14 décembre 2017, par Jean-Baptiste Kiya

Le Colonel des petits pois, de Christian Oster, éditions L’École des loisirs, collection « Neuf ».

S’il est un livre qui ne veut pas se laisser aborder, se laisser lire, c’est bien ce petit opuscule qui se referme dès lors qu’on cherche à l’ouvrir, jaloux de son propre mystère. On a beau s’humecter l’index, il vous le coince au rabat. Et puis les pages, l’humidité aidant, se collent. Vous ne retrouvez jamais le passage où vous vous étiez arrêté tant ils semblent prendre plaisir à se mélanger. Une fois que vous arrivez à écarteler le recueil, le vent se saisit de l’occasion pour vous emporter deux feuillets ou trois, et vous vous mettez à courir après comme un fou dans les brandes et les épines jusqu’aux abords de ce que vous croyez être un terrier de lapin blanc, le château de la Belle au bois dormant, là où tout paraît figé depuis l’Éternité, comme dans le marbre.
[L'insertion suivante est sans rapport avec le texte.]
theorem pvAssignB_eq (lines : List (List Char)) (cur : Option String)
    (acc : List (String × String)) :
    pvAssignB (lines.filterMap pvClassify) (cur.getD "lifestyle") acc =
      acc ++ (pvAsnA lines cur).filter (fun p => !(p.2 == "")) := by
  induction lines generalizing cur acc with
  | nil => simp [pvAssignB, pvAsnA]
  | cons raw rest ih =>
    rw [pvAsnA]
    simp only
    split
    · rename_i h
      rw [List.filterMap_cons, pvClassify_of_nil raw h]
      simp only
      exact ih cur acc
    · rename_i h
      split
      · rename_i nk hf
        rw [List.filterMap_cons, pvClassify_of_heading raw nk hf]
        simp only [pvAssignB]
        simpa using ih (some nk.2) acc
      · rename_i hf
        cases hline : PySem.Chars.strip raw with
        | nil => exact absurd hline h
        | cons c0 ls =>
          rw [List.filterMap_cons, pvClassify_of_nonheading raw c0 ls hline hf]
          rw [startswith_single, startswith_single, startswith_single]
          by_cases hb : (decide (c0 = '*') || decide (c0 = '-') || decide (c0 = '•')) = true
          · simp only [hb, if_true]
            by_cases ht : PySem.Chars.strip
                ((c0 :: ls).dropWhile (fun c => c = '*' || c = '•' || c = '-' || c = ' ')) = []
            · rw [if_pos ht, ht]
              simp only [List.filter_cons, ofList_beq_empty, decide_true, Bool.not_true]
              simp only [Bool.false_eq_true, if_false]
              simpa using ih (some (cur.getD "lifestyle")) acc
            · rw [if_neg ht]
              simp only [pvAssignB, List.filter_cons, ofList_beq_empty, ht, decide_false,
                Bool.not_false, if_true]
              have := ih (some (cur.getD "lifestyle"))
                (acc ++ [(cur.getD "lifestyle", String.ofList (PySem.Chars.strip
                  ((c0 :: ls).dropWhile (fun c => c = '*' || c = '•' || c = '-' || c = ' '))))])
              simp only [Option.getD_some] at this
              rw [this, List.append_assoc]
              simp
          · have hb' : (decide (c0 = '*') || decide (c0 = '-') || decide (c0 = '•')) = false :=
              by simpa using hb
            simp only [hb', Bool.false_eq_true, if_false]
            exact ih cur acc


theorem pvAsnA_stripped (lines : List (List Char)) (cur : Option String) :
    ∀ p ∈ pvAsnA lines cur, ∃ t, p.2 = String.ofList (PySem.Chars.strip t) := by
  induction lines generalizing cur with
  | nil => simp [pvAsnA]
  | cons raw rest ih =>
    rw [pvAsnA]
    simp only
    split
    · exact ih cur
    · split
      · exact ih _
      · split
        · intro p hp
          simp only [List.mem_cons] at hp
          rcases hp with hp | hp
          · exact ⟨_, by rw [hp]⟩
          · exact ih _ p hp
        · exact ih cur

theorem dw_prefix {p : Char → Bool} {t l : List Char} (hp : t <+: l) (hl : l.dropWhile p = l) :
    t.dropWhile p = t := by
  cases t with
  | nil => rfl
  | cons a t' =>
    obtain ⟨r, rfl⟩ := hp
    rw [List.cons_append, List.dropWhile_cons] at hl
    rw [List.dropWhile_cons]
    by_cases ha : p a = true
    · simp [ha] at hl ⊢
      have := List.length_dropWhile_le p (t' ++ r)
      rw [hl] at this; simp at this
    · simp [ha]

theorem pvStrip_idem (t : List Char) :
    PySem.Chars.strip (PySem.Chars.strip t) = PySem.Chars.strip t := by
  unfold PySem.Chars.strip PySem.Chars.rstrip PySem.Chars.lstrip
  set p := PySem.Chars.isspace
  set u := t.dropWhile p with hu
  have hu1 : u.dropWhile p = u := List.dropWhile_idempotent p t
  have hpre : ((u.reverse.dropWhile p).reverse) <+: u := by
    rw [← List.reverse_suffix]
    simpa using List.dropWhile_suffix (l := u.reverse) p
  have h1 : ((u.reverse.dropWhile p).reverse).dropWhile p = (u.reverse.dropWhile p).reverse :=
    dw_prefix hpre hu1
  rw [h1]
  simp [List.dropWhile_idempotent]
À moins que vous n’arriviez à l’ouvrir d’un coup, en ce cas vous découvrez un texte où les mots se défaussent, se battaillent tels des chiffonniers dans une inépuisable guerre de succession. Terrible pagaille en vérité. Ce qui fait que si vous parvenez jamais à le terminer, vous voilà promu fier Chevalier des lettres, héros du livre, vainqueur de toutes sortes de forces obscures, de pièges et de bûchers…

Mais puisqu’il vous faut vous raconter la terrible pagaille que c’était, je puis vous dire que le colonel des Petits-Pois était arrivé au pas de charge, expédié par un gamin malicieux depuis la fenêtre de la cantine.
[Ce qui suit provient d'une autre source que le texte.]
-- pv_equiv track=rewrite | github.com/Sfera-IT/adventofcode2020 | the_maxtor/day5/puzzle10.py | get_column_number
-- ===== SOURCE A (Python) =====
-- import math
--
-- def get_column_number(seatCode, col):
--     if not seatCode:
--         return col
--     if seatCode[0] == "R":
--         col[0] = math.ceil((col[0] + col[1])/2)
--     elif seatCode[0] == "L":
--         col[1] = math.floor((col[0] + col[1])/2)
--     get_column_number(seatCode[1:], col)
--     return col
-- ===== SOURCE B (Python) =====
-- def get_column_number(seatCode, col):
--     moves = [c for c in seatCode if c in "RL"]
--     if moves:
--         lo, hi = col[0], col[1]
--         for c in moves:
--             if c == "R":
--                 lo = (lo + hi + 1) // 2
--             else:
--                 hi = (lo + hi) // 2
--         col[0], col[1] = lo, hi
--     return col
-- ===== Notes on version B (the rewrite author's own statement) =====
-- stated objective: faster
-- what changed: Replaces A's tail recursion on string slices with incremental list writes by one iterative pass over the pre-filtered R/L moves on two scalar accumulators (using integer ceiling/floor division instead of float math.ceil/floor), writing into col once at the end.
import Mathlib
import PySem

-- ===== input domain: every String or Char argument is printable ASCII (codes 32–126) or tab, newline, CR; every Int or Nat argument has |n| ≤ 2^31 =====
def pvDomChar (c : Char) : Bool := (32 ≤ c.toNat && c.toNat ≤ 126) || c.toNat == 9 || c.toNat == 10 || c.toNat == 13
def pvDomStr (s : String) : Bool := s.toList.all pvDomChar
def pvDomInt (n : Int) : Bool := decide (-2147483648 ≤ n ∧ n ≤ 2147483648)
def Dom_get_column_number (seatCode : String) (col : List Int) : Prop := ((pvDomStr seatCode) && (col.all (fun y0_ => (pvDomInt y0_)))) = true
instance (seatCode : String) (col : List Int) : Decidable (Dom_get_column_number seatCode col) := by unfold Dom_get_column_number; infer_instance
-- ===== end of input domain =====

-- B replaces A's tail recursion with slicing by a single pass over the pre-filtered R/L moves
-- on two scalar accumulators, writing back into col once at the end (objective: faster — no per-step string slicing;
-- return value AND the in-place mutation of col coincide with A's on Pre_).

-- ===== PORT A =====
-- A mutates col in place; the recursion threads the mutated list, and 'return col' is that list.
-- col[0]/col[1] reads use getD 0: on Pre_ they are always in range (Python would raise otherwise).
-- math.ceil((a+b)/2) on these exact-float sums is ceiling division, ported as (a+b+1) // 2;
-- math.floor((a+b)/2) is (a+b) // 2 (PySem.Int.floordiv).
def get_column_number_rec : List Char → List Int → List Int
  | [], col => col
  | c :: rest, col =>
    let col :=
      if c = 'R' then col.set 0 (PySem.Int.floordiv (col.getD 0 0 + col.getD 1 0 + 1) 2)
      else if c = 'L' then col.set 1 (PySem.Int.floordiv (col.getD 0 0 + col.getD 1 0) 2)
      else col
    get_column_number_rec rest col

def get_column_number (seatCode : String) (col : List Int) : List Int :=
  get_column_number_rec seatCode.toList col

-- ===== PORT B =====
def get_column_number_alt_step (p : Int × Int) (c : Char) : Int × Int :=
  if c = 'R' then (PySem.Int.floordiv (p.1 + p.2 + 1) 2, p.2)
  else (p.1, PySem.Int.floordiv (p.1 + p.2) 2)

def get_column_number_alt (seatCode : String) (col : List Int) : List Int :=
  let moves := seatCode.toList.filter (fun c => c = 'R' ∨ c = 'L')
  if moves = [] then col
  else
    let p := moves.foldl get_column_number_alt_step (col.getD 0 0, col.getD 1 0)
    (col.set 0 p.1).set 1 p.2

-- ===== PRECONDITION & SPEC =====
-- Pre_ excludes exactly the inputs where Python A raises IndexError: an R/L move with col shorter than 2.
def Pre_get_column_number (seatCode : String) (col : List Int) : Prop :=
  ('R' ∈ seatCode.toList ∨ 'L' ∈ seatCode.toList) → 2 ≤ col.length
instance (seatCode : String) (col : List Int) : Decidable (Pre_get_column_number seatCode col) := by unfold Pre_get_column_number; infer_instance
def pvWitness_get_column_number : String × List Int := ("RLR", [0, 127])

def Spec_get_column_number (seatCode : String) (col : List Int) (out : List Int) : Prop := out = get_column_number_alt seatCode col
instance (seatCode : String) (col : List Int) (out : List Int) : Decidable (Spec_get_column_number seatCode col out) := by unfold Spec_get_column_number; infer_instance

-- ===== CLAIM (what is proved, stated in full; the proofs are below) =====
def Claim_equal_get_column_number : Prop := ∀ (seatCode : String) (col : List Int), Dom_get_column_number seatCode col → Pre_get_column_number seatCode col → Spec_get_column_number seatCode col (get_column_number seatCode col)

-- ===== LEMMAS AND PROOFS =====

lemma rec_eq_fold (cs : List Char) (col : List Int) (h2 : 2 ≤ col.length) :
    get_column_number_rec cs col =
      (col.set 0 ((cs.filter (fun c => c = 'R' ∨ c = 'L')).foldl
          get_column_number_alt_step (col.getD 0 0, col.getD 1 0)).1).set 1
        ((cs.filter (fun c => c = 'R' ∨ c = 'L')).foldl
          get_column_number_alt_step (col.getD 0 0, col.getD 1 0)).2 := by
  induction cs generalizing col with
  | nil =>
    simp [get_column_number_rec, List.filter]
    obtain ⟨a, b, rest, rfl⟩ : ∃ a b rest, col = a :: b :: rest := by
      match col, h2 with
      | a :: b :: rest, _ => exact ⟨a, b, rest, rfl⟩
    simp [List.set]
  | cons c cs ih =>
    obtain ⟨a, b, rest, rfl⟩ : ∃ a b rest, col = a :: b :: rest := by
      match col, h2 with
      | a :: b :: rest, _ => exact ⟨a, b, rest, rfl⟩
    by_cases hR : c = 'R'
    · subst hR
      simp only [get_column_number_rec, if_pos rfl]
      rw [ih _ (by simp)]
      simp [get_column_number_alt_step, List.filter, List.set]
    · by_cases hL : c = 'L'
      · subst hL
        simp only [get_column_number_rec]
        rw [if_neg (by decide : ¬ ('L' : Char) = 'R')]
        simp only [if_true]
        rw [ih _ (by simp)]
        simp [get_column_number_alt_step, List.filter, List.set]
      · simp only [get_column_number_rec, if_neg hR, if_neg hL]
        rw [ih _ (by simp)]
        have : (c = 'R' ∨ c = 'L') = False := by simp [hR, hL]
        simp [List.filter, this]

lemma filter_empty_of_none (cs : List Char) (h : ¬ ('R' ∈ cs ∨ 'L' ∈ cs)) :
    cs.filter (fun c => c = 'R' ∨ c = 'L') = [] := by
  rw [List.filter_eq_nil_iff]
  intro c hc
  simp only [decide_eq_true_eq]
  rintro (rfl | rfl) <;> exact h (by simp [hc])

lemma rec_id_of_none (cs : List Char) (col : List Int) (h : ¬ ('R' ∈ cs ∨ 'L' ∈ cs)) :
    get_column_number_rec cs col = col := by
  induction cs with
  | nil => rfl
  | cons c cs ih =>
    have hR : c ≠ 'R' := fun e => h (Or.inl (e ▸ List.mem_cons_self ..))
    have hL : c ≠ 'L' := fun e => h (Or.inr (e ▸ List.mem_cons_self ..))
    simp only [get_column_number_rec, if_neg hR, if_neg hL]
    exact ih (fun hc => h (by rcases hc with h' | h' <;> [exact Or.inl (List.mem_cons_of_mem _ h'); exact Or.inr (List.mem_cons_of_mem _ h')]))

-- ===== VERDICT (by name: the statement is the Claim_ definition above) =====
theorem get_column_number_spec : Claim_equal_get_column_number := by
  intro seatCode col _ hpre
  unfold Spec_get_column_number get_column_number get_column_number_alt
  by_cases hm : 'R' ∈ seatCode.toList ∨ 'L' ∈ seatCode.toList
  · have h2 := hpre hm
    have hne : seatCode.toList.filter (fun c => c = 'R' ∨ c = 'L') ≠ [] := by
      rw [Ne, List.filter_eq_nil_iff]
      push_neg
      rcases hm with h | h
      · exact ⟨'R', h, by simp⟩
      · exact ⟨'L', h, by simp⟩
    simp only [if_neg hne]
    exact rec_eq_fold _ _ h2
  · rw [rec_id_of_none _ _ hm, if_pos (filter_empty_of_none _ hm)]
“Ce sont des petits pois d’aujourd’hui”, remarqua l’Ogre qui avait reçu une éducation sur le crâne, et qui se grattait le nez.
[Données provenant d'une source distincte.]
-- pv_equiv track=rewrite | github.com/fernandogonzalez11/ic1803-taller | tarea_6_Fernando_González.py | pedidos_totales
-- ===== SOURCE A (Python) =====
-- def pedidos_totales(fábricas: list) -> dict:
--     prod_total = {}
--
--     for fábrica in fábricas:
--         for producto in fábrica:
--             if producto not in prod_total:
--                 prod_total[producto] = fábrica[producto]
--             else:
--                 prod_total[producto] += fábrica[producto]
--
--     return prod_total
-- ===== SOURCE B (Python) =====
-- def pedidos_totales(fábricas: list) -> dict:
--     valores = {}
--     for fábrica in fábricas:
--         for producto, cantidad in fábrica.items():
--             valores.setdefault(producto, []).append(cantidad)
--     return {producto: sum(vs) for producto, vs in valores.items()}
-- ===== Notes on version B (the rewrite author's own statement) =====
-- stated objective: alternative
-- what changed: Two-phase grouping: instead of A's single dict of running totals with a membership branch (insert first value, else +=), B first groups every quantity into a per-product list via setdefault/append and then builds the result with a dict comprehension summing each group.
import Mathlib
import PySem

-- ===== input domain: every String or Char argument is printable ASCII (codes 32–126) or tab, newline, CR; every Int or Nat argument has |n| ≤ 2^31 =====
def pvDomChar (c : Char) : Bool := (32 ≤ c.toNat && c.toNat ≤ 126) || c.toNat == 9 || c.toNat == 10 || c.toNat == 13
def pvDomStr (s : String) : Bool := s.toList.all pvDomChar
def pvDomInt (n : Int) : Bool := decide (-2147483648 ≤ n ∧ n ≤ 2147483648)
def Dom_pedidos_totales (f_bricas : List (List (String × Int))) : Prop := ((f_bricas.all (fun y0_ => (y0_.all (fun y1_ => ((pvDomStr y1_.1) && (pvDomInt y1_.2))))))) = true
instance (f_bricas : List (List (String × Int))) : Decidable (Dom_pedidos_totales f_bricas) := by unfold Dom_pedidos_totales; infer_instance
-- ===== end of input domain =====

-- B replaces A's running-totals dict with its insert-or-add membership branch by a
-- two-phase grouping (collect each product's quantities in a list, then sum each group);
-- objective: alternative decomposition, same cost.

-- ===== PORT A =====
-- Each inner list encodes a Python dict; PySem.Dict.ofList applies Python's
-- duplicate-key resolution (last value wins, first position kept).
def pedidos_totales (f_bricas : List (List (String × Int))) : List (String × Int) :=
  (f_bricas.foldl
    (fun prod_total f =>
      let fa := PySem.Dict.ofList f
      fa.keys.foldl
        (fun prod_total producto =>
          if prod_total.contains producto = false then
            -- fábrica[producto]: producto ∈ fa.keys, so the default 0 is unreachable
            prod_total.insert producto (fa.getD producto 0)
          else
            prod_total.modify producto 0 (· + fa.getD producto 0))
        prod_total)
    PySem.Dict.empty).items

-- ===== PORT B =====
def pedidos_totales_alt (f_bricas : List (List (String × Int))) : List (String × Int) :=
  let valores : PySem.Dict String (List Int) :=
    f_bricas.foldl
      (fun valores f =>
        (PySem.Dict.ofList f).items.foldl
          -- valores.setdefault(producto, []).append(cantidad) : d[k] = d.get(k, []) + [v]
          (fun valores p => valores.modify p.1 [] (· ++ [p.2]))
          valores)
      PySem.Dict.empty
  valores.items.map (fun p => (p.1, p.2.sum))

-- ===== PRECONDITION & SPEC =====
def Spec_pedidos_totales (f_bricas : List (List (String × Int))) (out : List (String × Int)) : Prop := out = pedidos_totales_alt f_bricas
instance (f_bricas : List (List (String × Int))) (out : List (String × Int)) : Decidable (Spec_pedidos_totales f_bricas out) := by unfold Spec_pedidos_totales; infer_instance

-- ===== CLAIM (what is proved, stated in full; the proofs are below) =====
def Claim_equal_pedidos_totales : Prop := ∀ (f_bricas : List (List (String × Int))), Dom_pedidos_totales f_bricas → Spec_pedidos_totales f_bricas (pedidos_totales f_bricas)

-- ===== LEMMAS AND PROOFS =====

-- A's insert-or-add branch is exactly Python's d[k] = d.get(k, 0) + v.
theorem pv_branch_eq_modify (acc : PySem.Dict String Int) (k : String) (v : Int) :
    (if acc.contains k = false then acc.insert k v
     else acc.modify k 0 (· + v)) = acc.modify k 0 (· + v) := by
  by_cases h : acc.contains k = false
  · simp [h, PySem.Dict.modify, PySem.Dict.getD_of_not_contains acc 0 h]
  · simp [h]

-- A's inner loop over a factory's keys is a modify-fold over its items.
theorem pv_inner_eq_items (f : List (String × Int)) (acc : PySem.Dict String Int) :
    ((PySem.Dict.ofList f).keys.foldl
      (fun prod_total producto =>
        if prod_total.contains producto = false then
          prod_total.insert producto ((PySem.Dict.ofList f).getD producto 0)
        else
          prod_total.modify producto 0 (· + (PySem.Dict.ofList f).getD producto 0))
      acc)
    = ((PySem.Dict.ofList f).items.foldl (fun d p => d.modify p.1 0 (· + p.2)) acc) := by
  rw [PySem.Dict.items_eq_map_keys (PySem.Dict.ofList f) (PySem.Dict.nodup_keys_ofList f) (0 : Int),
      List.foldl_map]
  simp only [pv_branch_eq_modify]

-- Either double loop over the factories flattens to one fold over all items.
theorem pv_flat {ν : Type} (step : PySem.Dict String ν → String × Int → PySem.Dict String ν)
    (fs : List (List (String × Int))) (d : PySem.Dict String ν) :
    fs.foldl (fun acc f => (PySem.Dict.ofList f).items.foldl step acc) d
    = (fs.flatMap (fun f => (PySem.Dict.ofList f).items)).foldl step d := by
  induction fs generalizing d with
  | nil => rfl
  | cons f t ih => simp [List.flatMap_cons, List.foldl_append, ih]

-- Value of A's modify-fold at a key: starting value plus all matching contributions.
theorem pv_getD_fold (l : List (String × Int)) (d : PySem.Dict String Int) (k : String) :
    (l.foldl (fun d p => d.modify p.1 0 (· + p.2)) d).getD k 0
    = d.getD k 0 + ((l.filter (fun p => p.1 == k)).map (·.2)).sum := by
  induction l generalizing d with
  | nil => simp
  | cons p t ih =>
    simp only [List.foldl_cons, ih, List.filter_cons]
    by_cases h : p.1 = k
    · subst h
      simp
      ring
    · have hb : (p.1 == k) = false := by simp [h]
      simp [hb, PySem.Dict.getD_modify]
      intro hk
      exact absurd hk.symm h

-- ===== VERDICT (by name: the statement is the Claim_ definition above) =====
theorem pedidos_totales_spec : Claim_equal_pedidos_totales := by
  intro fs _
  unfold Spec_pedidos_totales pedidos_totales pedidos_totales_alt
  simp only [pv_inner_eq_items, pv_flat]
  set pairs := fs.flatMap (fun f => (PySem.Dict.ofList f).items) with hpairs
  set DA := pairs.foldl (fun d p => d.modify p.1 0 (· + p.2)) PySem.Dict.empty with hDA
  set DB := pairs.foldl (fun d p => d.modify p.1 [] (· ++ [p.2])) PySem.Dict.empty with hDB
  have hkA : DA.keys = PySem.Set.update [] (pairs.map (·.1)) := by
    rw [hDA, PySem.Dict.keys_foldl_modify_key pairs (fun p => p.1) (0 : Int)
      (fun _ p => (· + p.2)) PySem.Dict.empty, PySem.Dict.keys_empty]
  have hkB : DB.keys = PySem.Set.update [] (pairs.map (·.1)) := by
    rw [hDB, PySem.Dict.keys_foldl_modify_key pairs (fun p => p.1) ([] : List Int)
      (fun _ p => (· ++ [p.2])) PySem.Dict.empty, PySem.Dict.keys_empty]
  have hndA : DA.keys.Nodup := by
    rw [hDA]
    exact PySem.Dict.nodup_keys_foldl_modify_key pairs (fun p => p.1) (0 : Int)
      (fun _ p => (· + p.2)) PySem.Dict.empty (by simp [PySem.Dict.keys_empty])
  have hndB : DB.keys.Nodup := by
    rw [hDB]
    exact PySem.Dict.nodup_keys_foldl_modify_key pairs (fun p => p.1) ([] : List Int)
      (fun _ p => (· ++ [p.2])) PySem.Dict.empty (by simp [PySem.Dict.keys_empty])
  rw [PySem.Dict.items_eq_map_keys DA hndA (0 : Int),
      PySem.Dict.items_eq_map_keys DB hndB ([] : List Int),
      List.map_map, hkA, hkB]
  apply List.map_congr_left
  intro k _
  have hvA : DA.getD k 0 = ((pairs.filter (fun p => p.1 == k)).map (·.2)).sum := by
    rw [hDA, pv_getD_fold, PySem.Dict.getD_empty, zero_add]
  have hvB : DB.getD k [] = (pairs.filter (fun p => p.1 == k)).map (·.2) := by
    rw [hDB, PySem.Dict.getD_foldl_modify_append, PySem.Dict.getD_empty, List.nil_append]
  simp [hvA, hvB]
L’Ogre, c’était mon père : non qu’il mangeait les enfants, il n’en avait pas le droit, bien qu’il eut été fort gourmand – pour ne pas dire goinfre - mais il dévorait l’enfance dès qu’elle se présentait, c’est-à-dire la quintessence de l’enfant, sa substantifique moelle.

Et puis un petit pois : la tête et les fesses, c’est pareil, faut simplement pas se tromper de côté. Sauf pour taper, alors peu importe.

À la venue au monde du petit Pois déjà, la fée s’était trompée de vœu, ce qui avait entraîné la panique dans tout le château et ses dépendances ! Mais enfin, voilà ce qui était arrivé était arrivé : l’Ogre faisait rouler salement le petit pois entre ses gros doigts boudinés. Et le petit Pois comprit bien vite qu’un chapeau le ferait disparaître : qu’un ogre chapeauté n’est plus un Ogre, qu’en le civilisant, il anéantirait sa nature de l’Ogre - en somme un ogre sans chapeau est comme un corps sans tête – capable de vous écraser sans même vous dire pardon. Vous l’aurez compris, le petit Pois s’appelait Fous-le-paquet.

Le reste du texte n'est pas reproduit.